Valtteri Bottas is regarded as one of Formula 1’s rising stars. And rightly so; in 2014, in only his second season in the sport, the Finn secured six podiums and finished fourth in the Drivers’ Championship, outperforming his more experienced teammate Felipe Massa.

Bottas’ breakthrough season greatly contributed to the resurgence of the Williams F1 team, which saw them finish third in the Constructors’ Championship; their best result since 2003’s second place.

The 2015 campaign, however, hasn’t quite got off to the start that the clear potential of the Mercedes-powered FW37 would suggest: Bottas failed to take the start of the Australian Grand Prix after injuring his back in qualifying, and he and teammate Massa found their race pace lacking in the searing heat of Malaysia.

I spoke exclusively to the Finn about his rise to Formula 1 and his expectations for the year ahead.

EH: You first got behind the wheel of a kart at the tender age of five, but your interest began a year earlier when you, along with your Dad, discovered a kart race during the summer.
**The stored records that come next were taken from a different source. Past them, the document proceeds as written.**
-- pv_equiv track=rewrite | github.com/Alex-42-AI/Artificial-Intelligence | nbc/some_political_shit.py | fill_missing_by_class
-- ===== SOURCE A (Python) =====
-- from collections import defaultdict, Counter
--
-- def fill_missing_by_class(X, y):
--     res = [row.copy() for row in X]
--     n = len(X[0])
--
--     for cls in {"republican", "democrat"}:
--         indices = [i for i, label in enumerate(y) if label == cls]
--
--         for j in range(n):
--             values = [X[i][j] for i in indices if X[i][j] != "?"]
--
--             if not values:
--                 continue
--
--             most_common = Counter(values).most_common(1)[0][0]
--
--             for i in indices:
--                 if res[i][j] == "?":  # enlightened centrist
--                     res[i][j] = most_common
--
--     return res
-- ===== SOURCE B (Python) =====
-- from collections import Counter
--
-- def fill_missing_by_class(X, y):
--     n = len(X[0])
--     # one sweep over all rows: per (class, column) frequency tables,
--     # counts accumulated in increasing row order (same tie-breaking as Counter(values))
--     counts = {}
--     for i, label in enumerate(y):
--         if label == "republican" or label == "democrat":
--             for j in range(n):
--                 v = X[i][j]
--                 if v != "?":
--                     c = counts.setdefault((label, j), Counter())
--                     c[v] += 1
--     res = []
--     for i, row in enumerate(X):
--         if i < len(y) and (y[i] == "republican" or y[i] == "democrat"):
--             label = y[i]
--             res.append([_pick(v, counts.get((label, j)))
--                         for j, v in enumerate(row)])
--         else:
--             res.append(list(row))
--     return res
--
-- def _pick(v, c):
--     return c.most_common(1)[0][0] if v == "?" and c else v
-- ===== Notes on version B (the rewrite author's own statement) =====
-- stated objective: alternative
-- what changed: A rescans X once per class and per column to build each Counter and mutates a copy of X in place; B builds every (class, column) Counter in one sweep over the rows and then produces the result in a single fill pass over all cells.
import Mathlib
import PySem

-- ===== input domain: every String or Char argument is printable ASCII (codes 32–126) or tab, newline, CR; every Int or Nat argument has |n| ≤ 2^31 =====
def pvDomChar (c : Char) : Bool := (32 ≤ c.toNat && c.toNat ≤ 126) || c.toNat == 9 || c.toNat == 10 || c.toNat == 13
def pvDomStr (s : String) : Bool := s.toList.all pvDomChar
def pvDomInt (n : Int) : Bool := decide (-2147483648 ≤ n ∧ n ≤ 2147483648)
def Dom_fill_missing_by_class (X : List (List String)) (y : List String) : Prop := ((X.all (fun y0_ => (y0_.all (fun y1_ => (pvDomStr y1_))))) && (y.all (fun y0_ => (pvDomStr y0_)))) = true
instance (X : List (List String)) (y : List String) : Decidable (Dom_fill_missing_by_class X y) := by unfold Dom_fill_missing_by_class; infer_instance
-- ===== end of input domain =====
Can you tell me about that day and then your first experience in a kart the following year?

VB: Well, that day, I was actually going to Lahti (a town in Finland) with my father and we saw a sign about the go-kart Finnish championship race. We went there just to check it out, none of us was familiar with the sport. When I saw it the first time I thought it was really cool and wanted to get in to try one! My fist time actually trying a go-kart was about a year later, I was about 5-6 years old, and I actually crashed in the first corner of the first lap, as I did not use the brakes, and went off to the barrier. Nobody actually explained to me how it worked and they only said «Off you go»! That day, I learned from my mistake.
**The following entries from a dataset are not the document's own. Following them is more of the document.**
-- pv_equiv track=rewrite | github.com/khushaal-nandwani/google-kickstart | 2023/create_teams.py | binary_list
-- ===== SOURCE A (Python) =====
-- from math import log2
--
-- def binary_list(m):
-- 	# precondition
-- 	# assert m >= 0 and isinstance(m, int)
-- 	(divisor, sum_list, pow) = (m, [], 0)
-- 	while divisor != 0:
-- 		# loop invariant
-- 		assert sum(sum_list) + (divisor * 2**pow) == m
-- 		sum_list = [2**pow * (divisor % 2)] + sum_list
-- 		divisor //= 2
-- 		pow += 1
-- 	# postcondition(s)
-- 	assert all([x == 0 or log2(x) == int(log2(x)) for x in sum_list])
-- 	assert sum(sum_list) == m
-- 	return sum_list
-- ===== SOURCE B (Python) =====
-- def binary_list(m):
--     n = m.bit_length()
--     return [((m >> k) & 1) << k for k in range(n - 1, -1, -1)]
-- ===== Notes on version B (the rewrite author's own statement) =====
-- stated objective: idiomatic
-- what changed: B replaces the while-loop that extracts the least-significant bit with %2 and //=2 and prepends to the list by a single forward comprehension over range(bit_length-1, -1, -1) that extracts each bit with shifts and masks, building the list front-to-back; m==0 falls out naturally as [].
import Mathlib
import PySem

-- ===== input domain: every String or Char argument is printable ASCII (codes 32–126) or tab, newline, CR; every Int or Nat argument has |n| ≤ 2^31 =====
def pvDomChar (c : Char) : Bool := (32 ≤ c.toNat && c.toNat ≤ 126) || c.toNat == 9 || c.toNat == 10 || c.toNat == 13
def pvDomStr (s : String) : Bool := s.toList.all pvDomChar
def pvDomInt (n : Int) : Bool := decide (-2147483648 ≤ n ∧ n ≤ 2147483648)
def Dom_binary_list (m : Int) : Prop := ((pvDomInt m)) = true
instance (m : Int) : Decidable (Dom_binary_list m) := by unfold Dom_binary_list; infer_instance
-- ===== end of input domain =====

-- B replaces A's LSB-extraction/prepend while-loop by a forward MSB-first comprehension
-- over range(bit_length-1, -1, -1) using shifts and masks; proved equal for 0 ≤ m
-- (Pre_ excludes negative m, on which A loops forever and returns nothing).


-- ===== PORT A =====
-- the while loop: condition is 'divisor != 0' in Python; for divisor < 0 Python never
-- terminates (excluded by Pre_), so on the admitted inputs it is exactly '0 < divisor'.
def binary_loop (divisor : Int) (sum_list : List Int) (pw : Nat) : List Int :=
  if h : 0 < divisor then
    binary_loop (PySem.Int.floordiv divisor 2) ((2 ^ pw * PySem.Int.mod divisor 2) :: sum_list) (pw + 1)
  else sum_list
termination_by divisor.toNat
decreasing_by
  simp only [PySem.Int.floordiv, Int.fdiv_eq_ediv]
  omega

def binary_list (m : Int) : List Int := binary_loop m [] 0

-- ===== PORT B =====
-- '(m >> k) & 1) << k' with k from range(n-1, -1, -1); k ≥ 0 throughout that range,
-- so 'k.toNat' is exact for Python's shift amounts.
def binary_list_alt (m : Int) : List Int :=
  let n : Int := PySem.Int.bitLength m
  (PySem.List.pyRange (n - 1) (-1) (-1)).map
    (fun k => (PySem.Int.band (m >>> k.toNat) 1) <<< k.toNat)

-- ===== PRECONDITION & SPEC =====
-- Pre_ excludes exactly the negative m, on which A's while loop never terminates.
def Pre_binary_list (m : Int) : Prop := 0 ≤ m
instance (m : Int) : Decidable (Pre_binary_list m) := by unfold Pre_binary_list; infer_instance
def pvWitness_binary_list : Int := (5)

def Spec_binary_list (m : Int) (out : List Int) : Prop := out = binary_list_alt m
instance (m : Int) (out : List Int) : Decidable (Spec_binary_list m out) := by unfold Spec_binary_list; infer_instance

-- ===== CLAIM (what is proved, stated in full; the proofs are below) =====
def Claim_equal_binary_list : Prop := ∀ (m : Int), Dom_binary_list m → Pre_binary_list m → Spec_binary_list m (binary_list m)

-- ===== LEMMAS AND PROOFS =====

-- proof-side value of bit k of d, in place
def pvBv (d k : Nat) : Nat := d / 2 ^ k % 2 * 2 ^ k

-- proof-side characterisation of A's loop result (without the accumulator)
def pvW (d : Nat) (pw : Nat) : List Int :=
  if d = 0 then [] else pvW (d / 2) (pw + 1) ++ [2 ^ pw * ((d : Int) % 2)]
decreasing_by omega

theorem pvW_zero (pw : Nat) : pvW 0 pw = [] := by simp [pvW]

theorem binary_loop_eq_pvW (d : Nat) : ∀ (acc : List Int) (pw : Nat),
    binary_loop (d : Int) acc pw = pvW d pw ++ acc := by
  induction d using Nat.strong_induction_on with
  | _ d ih =>
    intro acc pw
    by_cases h : d = 0
    · subst h; rw [binary_loop.eq_def, pvW]; simp
    · rw [binary_loop.eq_def, pvW]
      have hpos : (0 : Int) < (d : Int) := by exact_mod_cast Nat.pos_of_ne_zero h
      have hfd : PySem.Int.floordiv (d : Int) 2 = ((d / 2 : Nat) : Int) := by
        simp only [PySem.Int.floordiv, Int.fdiv_eq_ediv]; omega
      have hmd : PySem.Int.mod (d : Int) 2 = ((d : Int) % 2) := by
        simp only [PySem.Int.mod, Int.fmod_eq_emod]; omega
      rw [dif_pos hpos, hfd, hmd, ih (d / 2) (by omega)]
      simp [h]

theorem pvBv_succ (d k : Nat) : pvBv d (k + 1) = 2 * pvBv (d / 2) k := by
  unfold pvBv
  rw [pow_succ, Nat.mul_comm (2 ^ k) 2, ← Nat.div_div_eq_div_mul]
  ring

theorem pvW_eq_map (d : Nat) : ∀ (pw : Nat),
    pvW d pw = (List.range (PySem.Int.bitLength (d : Int))).map
      (fun j => (2 : Int) ^ pw * (pvBv d (PySem.Int.bitLength (d : Int) - 1 - j) : Int)) := by
  induction d using Nat.strong_induction_on with
  | _ d ih =>
    intro pw
    by_cases h : d = 0
    · subst h; simp [pvW_zero, PySem.Int.bitLength_zero]
    · have hL : PySem.Int.bitLength (d : Int) = PySem.Int.bitLength ((d / 2 : Nat) : Int) + 1 :=
        PySem.Int.bitLength_natCast (Nat.pos_of_ne_zero h)
      rw [pvW, if_neg h, ih (d / 2) (by omega) (pw + 1), hL]
      rw [List.range_succ, List.map_append, List.map_singleton]
      congr 1
      · apply List.map_congr_left
        intro j hj
        rw [List.mem_range] at hj
        have hk : PySem.Int.bitLength ((d / 2 : Nat) : Int) + 1 - 1 - j
            = (PySem.Int.bitLength ((d / 2 : Nat) : Int) - 1 - j) + 1 := by omega
        rw [hk, pvBv_succ]
        push_cast
        ring
      · have hb : pvBv d 0 = d % 2 := by unfold pvBv; simp
        simp only [Nat.add_sub_cancel, Nat.sub_self, hb]
        push_cast
        ring_nf

theorem alt_eq_map (d : Nat) :
    binary_list_alt (d : Int) = (List.range (PySem.Int.bitLength (d : Int))).map
      (fun j => ((pvBv d (PySem.Int.bitLength (d : Int) - 1 - j) : Nat) : Int)) := by
  unfold binary_list_alt
  simp only [PySem.List.pyRange_neg_one]
  set L : Nat := PySem.Int.bitLength (d : Int) with hLdef
  have hcount : ((L : Int) - 1 - -1).toNat = L := by omega
  rw [hcount, List.map_map]
  apply List.map_congr_left
  intro j hj
  rw [List.mem_range] at hj
  have hk : ((L : Int) - 1 - j).toNat = L - 1 - j := by omega
  simp only [Function.comp_apply, hk]
  -- reduce the Int shift/mask expression to Nat arithmetic
  rw [Int.shiftRight_natCast]
  have hband : ∀ x : Nat, PySem.Int.band ((x : Nat) : Int) 1 = ((x % 2 : Nat) : Int) := by
    intro x; simp [PySem.Int.band]
  rw [hband, Int.shiftLeft_natCast]
  congr 1
  unfold pvBv
  rw [Nat.shiftRight_eq_div_pow, Nat.shiftLeft_eq]

-- ===== VERDICT (by name: the statement is the Claim_ definition above) =====
theorem binary_list_spec : Claim_equal_binary_list := by
  intro m _ hpre
  have hm : (0 : Int) ≤ m := hpre
  unfold Spec_binary_list binary_list
  obtain ⟨d, rfl⟩ : ∃ d : Nat, m = (d : Int) := ⟨m.toNat, by omega⟩
  rw [binary_loop_eq_pvW, List.append_nil, pvW_eq_map, alt_eq_map]
  apply List.map_congr_left
  intro j _
  push_cast
  ring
EH: In 2008 you won both the Formula Renault 2.0 Eurocup and the Formula Renault 2.0 Northern European Cup Championships. That is an enormous achievement, you must have been very proud of your efforts that year. How difficult was it competing in two championships?

VB: It was an important year and difficult too, as [I had] lots of races between two different championships. [But I needed] to get the support to move up to Formula 3. But overall it was good to get as much mileage as possible, the season went really well and I won both championships. This is also how I met and started working with my management (Mika Häkkinen, Didier Coton and Toto Wolff) so it was important to show them good results!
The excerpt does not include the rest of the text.